Anak-anak yang seharusnya bermain, malah harus mencari nafkah membantu orangtuanya. Masa kecil mereka terengut oleh kehidupan, walaupun begitu, yang aku lihat di tivi sore tadi, mereka masih mau belajar di sekolah sederhana yang dikelola para relawan. Saat ditanya satu persatu, apa cita-cita mereka, jawabnya hampir sama dengan mereka yang mengecap pendidikan lebih baik dari ini. Ingin jadi dokter, ingin jadi pilot, ingin jadi tentara, ingin jadi satpam.

Berumah kardus dan kayu, beratap papan dengan potongan lembaran-lembaran plastik agar tidak bocor, sepatu tentara penemuan di empang pinggir jalan yang hanya sebelah yang selalu di dekapnya, karena cita-cita nya ingin menjadi tentara. Minum sisa-sisa susu kaleng yang akhirnya membuat sakit perut karena sudah basi....Hhhhh... hidup begitu keras untuk berpasang-pasang mata jernih malaikat kecil..

Pikirkan lagi kemana rizki kita dibelanjakan, pikirkan lagi rasa syukur yang kurang kita panjatkan, pikirkan lagi hati kita yang terkadang keras karena ketidakpedulian.. belajar..belajar.. belajar.. asah hatimu lebih dalam lagi.. semoga kelembutan yang akan kita dapatkan...amin..
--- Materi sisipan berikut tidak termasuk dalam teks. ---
theorem outerA_eq (l : List Char) :
    outerA l = (((scanB ' ' 0 0 l).length : Int),
                (buildB l (scanB ' ' 0 0 l) 0).1,
                (buildB l (scanB ' ' 0 0 l) 0).2) := by
  induction l using outerA.induct with
  | case1 => simp [outerA, scanB, buildB]
  | case2 fc rest t ht ih =>
    have hacc := innerA_acc fc rest 1 0 [String.ofList [fc]] [fc]
    have ht' : (innerA fc 1 0 [String.ofList [fc]] [fc] rest).2.2.2.2.2 = true := ht
    have ih' :
        outerA (innerA fc 1 0 [String.ofList [fc]] [fc] rest).1 =
          (((scanB ' ' 0 0 (innerA fc 1 0 [String.ofList [fc]] [fc] rest).1).length : Int),
           (buildB (innerA fc 1 0 [String.ofList [fc]] [fc] rest).1 (scanB ' ' 0 0 (innerA fc 1 0 [String.ofList [fc]] [fc] rest).1) 0).1,
           (buildB (innerA fc 1 0 [String.ofList [fc]] [fc] rest).1 (scanB ' ' 0 0 (innerA fc 1 0 [String.ofList [fc]] [fc] rest).1) 0).2) := ih
    clear ht ih
    rw [hacc] at ht' ih'
    simp only at ht' ih'
    obtain ⟨h1, h2, h3, h4⟩ := innerA_props rest fc 1 0 (by norm_num)
    -- the first pass emits this segment's length, then continues on the remainder
    have h40 := h4 1 ' ' (by norm_num)
    rw [ht'] at h40
    simp only [if_true] at h40
    have hscan2 : scanB ' ' 0 0 (fc :: rest) =
        (1 + (innerA fc 1 0 [] [] rest).2.2.1.length) :: scanB ' ' 0 0 (innerA fc 1 0 [] [] rest).1 := by
      rw [← h40]
      norm_num [scanB]
    rw [outerA]
    simp only
    rw [hacc]
    simp only [ht', if_true, ih', hscan2]
    clear hacc ht' ih' h40 h4 h3 hscan2
    generalize hg : innerA fc 1 0 [] [] rest = C at h1 h2 ⊢
    obtain ⟨R, SL, Y, cx, nx, bk⟩ := C
    simp only at h1 h2 ⊢
    subst h1
    have h0 : PySem.List.slice (fc :: (Y ++ R)) (some ((0 : Nat) : Int))
        (some (((0 : Nat) : Int) + ((1 + Y.length : Nat) : Int))) =
        (fc :: (Y ++ R)).take (1 + Y.length) := by
      simpa using PySem.List.slice_natCast_add (fc :: (Y ++ R)) 0 (1 + Y.length)
    have htake : (fc :: (Y ++ R)).take (1 + Y.length) = fc :: Y := by
      rw [Nat.add_comm 1]
      simp [List.take_succ_cons]
    have hdrop : (fc :: (Y ++ R)).drop (1 + Y.length) = R := by
      rw [Nat.add_comm 1]
      simp [List.drop_succ_cons]
    rw [buildB]
    simp only [Nat.cast_zero] at h0 ⊢
    rw [h0, htake]
    rw [buildB_shift _ (fc :: (Y ++ R)) _]
    simp only [zero_add, hdrop, h2]
    refine Prod.ext ?_ (Prod.ext ?_ ?_) <;> simp
  | case3 fc rest t ht hcond =>
    have hacc := innerA_acc fc rest 1 0 [String.ofList [fc]] [fc]
    have ht' : ¬ (innerA fc 1 0 [String.ofList [fc]] [fc] rest).2.2.2.2.2 = true := ht
    have hc' : (innerA fc 1 0 [String.ofList [fc]] [fc] rest).1 = [] ∧
        (innerA fc 1 0 [String.ofList [fc]] [fc] rest).2.2.2.1 ≠
          (innerA fc 1 0 [String.ofList [fc]] [fc] rest).2.2.2.2.1 := hcond
    rw [hacc] at ht' hc'
    simp only at ht' hc'
    obtain ⟨h1, h2, h3, h4⟩ := innerA_props rest fc 1 0 (by norm_num)
    have hbf : (innerA fc 1 0 [] [] rest).2.2.2.2.2 = false := by
      cases hx : (innerA fc 1 0 [] [] rest).2.2.2.2.2
      · rfl
      · exact absurd hx ht'
    have h40 := h4 1 ' ' (by norm_num)
    rw [hbf] at h40
    simp only [if_false, Bool.false_eq_true] at h40
    have hscan2 : scanB ' ' 0 0 (fc :: rest) = [1 + (innerA fc 1 0 [] [] rest).2.2.1.length] := by
      rw [← h40]
      norm_num [scanB]
    have hY : (innerA fc 1 0 [] [] rest).2.2.1 = rest := by
      have := h1
      rw [hc'.1] at this
      simpa using this
    rw [outerA]
    simp only
    rw [hacc]
    simp only [ht', if_false, hc', ne_eq, not_false_iff, and_true, if_true, hscan2, Bool.false_eq_true]
    have h0 : PySem.List.slice (fc :: rest) (some ((0 : Nat) : Int))
        (some (((0 : Nat) : Int) + ((1 + (innerA fc 1 0 [] [] rest).2.2.1.length : Nat) : Int))) =
        (fc :: rest).take (1 + (innerA fc 1 0 [] [] rest).2.2.1.length) := by
      simpa using PySem.List.slice_natCast_add (fc :: rest) 0 (1 + (innerA fc 1 0 [] [] rest).2.2.1.length)
    have htake : (fc :: rest).take (1 + (innerA fc 1 0 [] [] rest).2.2.1.length) =
        fc :: (innerA fc 1 0 [] [] rest).2.2.1 := by
      rw [hY]
      simp
    rw [buildB]
    simp only [Nat.cast_zero] at h0 ⊢
    rw [h0, htake]
    simp [buildB, h2]
  | case4 fc rest t ht hcond ih =>
    have hacc := innerA_acc fc rest 1 0 [String.ofList [fc]] [fc]
    have ht' : ¬ (innerA fc 1 0 [String.ofList [fc]] [fc] rest).2.2.2.2.2 = true := ht
    have hc' : ¬ ((innerA fc 1 0 [String.ofList [fc]] [fc] rest).1 = [] ∧
        (innerA fc 1 0 [String.ofList [fc]] [fc] rest).2.2.2.1 ≠
          (innerA fc 1 0 [String.ofList [fc]] [fc] rest).2.2.2.2.1) := hcond
    rw [hacc] at ht' hc'
    simp only at ht' hc'
    obtain ⟨h1, h2, h3, h4⟩ := innerA_props rest fc 1 0 (by norm_num)
    have hbf : (innerA fc 1 0 [] [] rest).2.2.2.2.2 = false := by
      cases hx : (innerA fc 1 0 [] [] rest).2.2.2.2.2
      · rfl
      · exact absurd hx ht'
    exact absurd ⟨(h3 hbf).1, (h3 hbf).2⟩ hc'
Anak itu akhirnya menemukan sepatu tentara sebelahnya lagi, dan selalu memakainya kemana pun dia melangkah, walaupun kebesaran, walaupun lecet karena tanpa kaos kaki...

Semoga Allah selalu mendengar doa hati yang selalu berserah diri dan selalu bersyukur...amin..

Alhamdulillah...

*) foto dari tuan gugel
....

2 comments:

  1. Kenapa ya anak itu kepingin jadi tentara? Cita-cita yang menyedihkan..

    ReplyDelete
  2. memang...
    tapi seorang anak biasanya melihat secara kasat mata, melihat fisiknya..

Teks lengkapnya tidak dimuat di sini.